-- pv_equiv track=rewrite | github.com/MatLaft/exercicio_grafos | A3/coloracao.py | soma_binaria_restrita
-- ===== SOURCE A (Python) =====
-- def soma_binaria_restrita(casas_validas: list, soma_valor_decimal):
--     soma_binario = [int(i) for i in list((bin(soma_valor_decimal)[2:]))]
--     index_validos = [i for i, j in enumerate(casas_validas) if j]
--     soma = [0]*len(casas_validas)
--     for _ in range(soma_valor_decimal):
--         index_para_somar = -1
--         soma[index_validos[index_para_somar]] += 1
--         while 2 in soma:
--             soma[index_validos[index_para_somar]] = 0
--             index_para_somar -= 1
--             soma[index_validos[index_para_somar]] += 1
--     return soma
-- ===== SOURCE B (Python) =====
-- def soma_binaria_restrita(casas_validas: list, soma_valor_decimal):
--     # place the binary digits of the value directly onto the valid positions, from the right
--     soma = [0] * len(casas_validas)
--     if soma_valor_decimal == 0:
--         return soma
--     digitos = [int(d) for d in bin(soma_valor_decimal)[2:]]
--     restantes = [i for i, j in enumerate(casas_validas) if j]
--     for digito in reversed(digitos):
--         soma[restantes.pop()] = digito
--     return soma
-- ===== Notes on version B (the rewrite author's own statement) =====
-- stated objective: faster
-- what changed: A counts up to the value by performing soma_valor_decimal successive binary increments with carry over the valid cells; B converts the value to its binary digits once and places them directly onto the valid positions popped from the right.
import Mathlib
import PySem

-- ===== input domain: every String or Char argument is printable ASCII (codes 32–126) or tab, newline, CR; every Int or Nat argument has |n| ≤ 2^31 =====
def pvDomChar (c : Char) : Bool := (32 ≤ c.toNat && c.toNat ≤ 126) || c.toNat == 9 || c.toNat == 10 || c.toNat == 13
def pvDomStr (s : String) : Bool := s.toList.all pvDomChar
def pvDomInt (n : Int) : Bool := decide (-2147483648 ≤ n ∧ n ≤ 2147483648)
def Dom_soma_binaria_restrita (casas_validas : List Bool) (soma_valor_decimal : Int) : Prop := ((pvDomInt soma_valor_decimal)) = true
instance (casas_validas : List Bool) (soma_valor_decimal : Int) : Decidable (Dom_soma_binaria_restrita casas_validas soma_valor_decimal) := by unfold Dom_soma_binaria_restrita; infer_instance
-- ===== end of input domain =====

-- B replaces A's unary counting loop (soma_valor_decimal binary increments) by one right-to-left
-- pass that assigns the value's binary digits directly to the valid positions: objective 'faster'.

-- ===== PORT A =====
-- the carry while-loop: 'while 2 in soma: soma[iv[k]] = 0; k -= 1; soma[iv[k]] += 1'.
-- fuel (= iv.length + 1) strictly exceeds the loop's possible trip count, so the fuel-0 branch is
-- unreachable; a 'none' from pyGet? is Python's IndexError (excluded by Pre_).
def carryA (iv : List Int) : Nat → Int → List Int → List Int
  | 0, _, soma => soma
  | fuel+1, k, soma =>
    if soma.contains 2 then
      match PySem.List.pyGet? iv k with
      | none => soma
      | some p =>
        let soma1 := soma.set p.toNat 0
        match PySem.List.pyGet? iv (k-1) with
        | none => soma1
        | some q => carryA iv fuel (k-1) (soma1.set q.toNat (soma1.getD q.toNat 0 + 1))
    else soma

-- one iteration of 'for _ in range(soma_valor_decimal)': index_para_somar = -1; soma[iv[-1]] += 1; carry
def stepA (iv : List Int) (soma : List Int) : List Int :=
  match PySem.List.pyGet? iv (-1) with
  | none => soma
  | some p => carryA iv (iv.length + 1) (-1) (soma.set p.toNat (soma.getD p.toNat 0 + 1))

-- NOTE: A's local 'soma_binario' is dead code (never read); for negative input it is where Python
-- raises ValueError (int('b')) — those inputs are excluded by Pre_, so it is omitted here.
def soma_binaria_restrita (casas_validas : List Bool) (soma_valor_decimal : Int) : List Int :=
  let index_validos : List Int :=
    (PySem.List.enumerate casas_validas).filterMap (fun ij => if ij.2 then some ij.1 else none)
  (List.range soma_valor_decimal.toNat).foldl
    (fun soma _ => stepA index_validos soma)
    (List.replicate casas_validas.length 0)

-- ===== PORT B =====
-- hand port of '[int(d) for d in bin(v)[2:]]' (bin has no PySem primitive): the binary digits of a
-- POSITIVE v, most significant first — exact there; B only evaluates it for v ≠ 0, and for v < 0
-- the Python raises ValueError (excluded by Pre_)
def binDigits : Nat → List Int
  | 0 => []
  | v + 1 => binDigits ((v + 1) / 2) ++ [(((v + 1) % 2 : Nat) : Int)]
decreasing_by omega

def soma_binaria_restrita_alt (casas_validas : List Bool) (soma_valor_decimal : Int) : List Int :=
  let soma := List.replicate casas_validas.length (0 : Int)
  if soma_valor_decimal = 0 then soma
  else
    let digitos := binDigits soma_valor_decimal.toNat
    let restantes : List Int :=
      (PySem.List.enumerate casas_validas).filterMap (fun ij => if ij.2 then some ij.1 else none)
    (digitos.reverse.foldl
      (fun (st : List Int × List Int) digito =>
        match PySem.List.pop? st.2 with
        | none => st   -- 'pop from empty list' IndexError: outside Pre_
        | some (p, rest) => (st.1.set p.toNat digito, rest))
      (soma, restantes)).1

-- ===== PRECONDITION & SPEC =====
-- Pre_ is exactly A's return domain: for negative input A raises ValueError (int over bin's '-'),
-- and for soma_valor_decimal ≥ 2^(number of valid positions) the carry runs off the left end of
-- index_validos and A raises IndexError.
def Pre_soma_binaria_restrita (casas_validas : List Bool) (soma_valor_decimal : Int) : Prop :=
  0 ≤ soma_valor_decimal ∧ soma_valor_decimal < (2 : Int) ^ (casas_validas.count true)
instance (casas_validas : List Bool) (soma_valor_decimal : Int) : Decidable (Pre_soma_binaria_restrita casas_validas soma_valor_decimal) := by unfold Pre_soma_binaria_restrita; infer_instance
def pvWitness_soma_binaria_restrita : List Bool × Int := ([true, false, true, true], 5)

def Spec_soma_binaria_restrita (casas_validas : List Bool) (soma_valor_decimal : Int) (out : List Int) : Prop := out = soma_binaria_restrita_alt casas_validas soma_valor_decimal
instance (casas_validas : List Bool) (soma_valor_decimal : Int) (out : List Int) : Decidable (Spec_soma_binaria_restrita casas_validas soma_valor_decimal out) := by unfold Spec_soma_binaria_restrita; infer_instance

-- ===== CLAIM (what is proved, stated in full; the proofs are below) =====
def Claim_equal_soma_binaria_restrita : Prop := ∀ (casas_validas : List Bool) (soma_valor_decimal : Int), Dom_soma_binaria_restrita casas_validas soma_valor_decimal → Pre_soma_binaria_restrita casas_validas soma_valor_decimal → Spec_soma_binaria_restrita casas_validas soma_valor_decimal (soma_binaria_restrita casas_validas soma_valor_decimal)

-- ===== LEMMAS AND PROOFS =====

-- binary digits of t written onto the TRUE slots of r (r is the reversed mask, low bit first)
def encN : List Bool → Nat → List Int
  | [], _ => []
  | true :: r, t => ((t % 2 : Nat) : Int) :: encN r (t / 2)
  | false :: r, t => 0 :: encN r t

-- binDigits read least-significant-digit first
def lsbRec : Nat → List Int
  | 0 => []
  | v + 1 => (((v + 1) % 2 : Nat) : Int) :: lsbRec ((v + 1) / 2)
decreasing_by omega

-- abstract form of B's placement loop: digits (LSB first) onto positions from the right
def rplace : List Int → List Nat → List Int → List Int
  | [], _, s => s
  | _ :: _, [], s => s
  | d :: ds, p :: ps, s => rplace ds ps (s.set p d)

-- positions of the TRUE slots of the reversed mask, counted from the right
def rIdx : List Bool → List Nat
  | [] => []
  | true :: r => 0 :: (rIdx r).map (· + 1)
  | false :: r => (rIdx r).map (· + 1)

-- abstract form of carryA, working on the reversed list at positions from the right
def rcarry : List Nat → Nat → List Int → List Int
  | [], p, s => if s.contains 2 then s.set p 0 else s
  | q :: rest, p, s =>
    if s.contains 2 then rcarry rest q ((s.set p 0).set q ((s.set p 0).getD q 0 + 1))
    else s

theorem length_encN (r : List Bool) : ∀ t, (encN r t).length = r.length := by
  induction r with
  | nil => intro t; rfl
  | cons b r ih => intro t; cases b <;> simp [encN, ih]

theorem mem_encN (r : List Bool) : ∀ t x, x ∈ encN r t → x = 0 ∨ x = 1 := by
  induction r with
  | nil => intro t x hx; simp [encN] at hx
  | cons b r ih =>
    intro t x hx
    cases b <;> simp [encN] at hx
    · rcases hx with h | h
      · exact Or.inl h
      · exact ih _ _ h
    · rcases hx with h | h
      · subst h; omega
      · exact ih _ _ h

theorem encN_zero (r : List Bool) : encN r 0 = List.replicate r.length 0 := by
  induction r with
  | nil => rfl
  | cons b r ih => cases b <;> simp [encN, ih, List.replicate_succ]

theorem binDigits_reverse (t : Nat) : (binDigits t).reverse = lsbRec t := by
  induction t using Nat.strong_induction_on with
  | _ t ih =>
    match t with
    | 0 => simp [binDigits, lsbRec]
    | v + 1 =>
      rw [binDigits, lsbRec, List.reverse_append, List.reverse_singleton]
      rw [ih ((v + 1) / 2) (by omega)]
      rfl

theorem rIdx_lt (r : List Bool) : ∀ q ∈ rIdx r, q < r.length := by
  induction r with
  | nil => intro q hq; simp [rIdx] at hq
  | cons b r ih =>
    intro q hq
    cases b <;> simp [rIdx] at hq
    · rcases hq with ⟨a, ha, rfl⟩
      have := ih a ha; simp; omega
    · rcases hq with rfl | ⟨a, ha, rfl⟩
      · simp
      · have := ih a ha; simp; omega

theorem rIdx_append_singleton (l : List Bool) (b : Bool) :
    rIdx (l ++ [b]) = rIdx l ++ (if b then [l.length] else []) := by
  induction l with
  | nil => cases b <;> rfl
  | cons x l ih =>
    cases x <;> cases b <;> simp [rIdx, ih]

theorem enumerate_shift {α : Type} (l : List α) : ∀ s : Int,
    PySem.List.enumerate l s = (PySem.List.enumerate l 0).map (fun p => (p.1 + s, p.2)) := by
  induction l with
  | nil => intro s; simp [PySem.List.enumerate_nil]
  | cons x l ih =>
    intro s
    rw [PySem.List.enumerate_cons, PySem.List.enumerate_cons, ih (s+1), ih (0+1)]
    simp only [List.map_map, List.map_cons, List.cons.injEq, Function.comp]
    refine ⟨by simp, ?_⟩
    apply List.map_congr_left; intro p _; simp; omega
____
» Task statement
Your task is to retype the entries verbatim, starting with the line that holds "def Claim_equal_soma_binaria_restrita : Prop" and stopping after the line that holds "lsbRec ((v + 1) / 2)".

» Solution below
def Claim_equal_soma_binaria_restrita : Prop := ∀ (casas_validas : List Bool) (soma_valor_decimal : Int), Dom_soma_binaria_restrita casas_validas soma_valor_decimal → Pre_soma_binaria_restrita casas_validas soma_valor_decimal → Spec_soma_binaria_restrita casas_validas soma_valor_decimal (soma_binaria_restrita casas_validas soma_valor_decimal)

-- ===== LEMMAS AND PROOFS =====

-- binary digits of t written onto the TRUE slots of r (r is the reversed mask, low bit first)
def encN : List Bool → Nat → List Int
  | [], _ => []
  | true :: r, t => ((t % 2 : Nat) : Int) :: encN r (t / 2)
  | false :: r, t => 0 :: encN r t

-- binDigits read least-significant-digit first
def lsbRec : Nat → List Int
  | 0 => []
  | v + 1 => (((v + 1) % 2 : Nat) : Int) :: lsbRec ((v + 1) / 2)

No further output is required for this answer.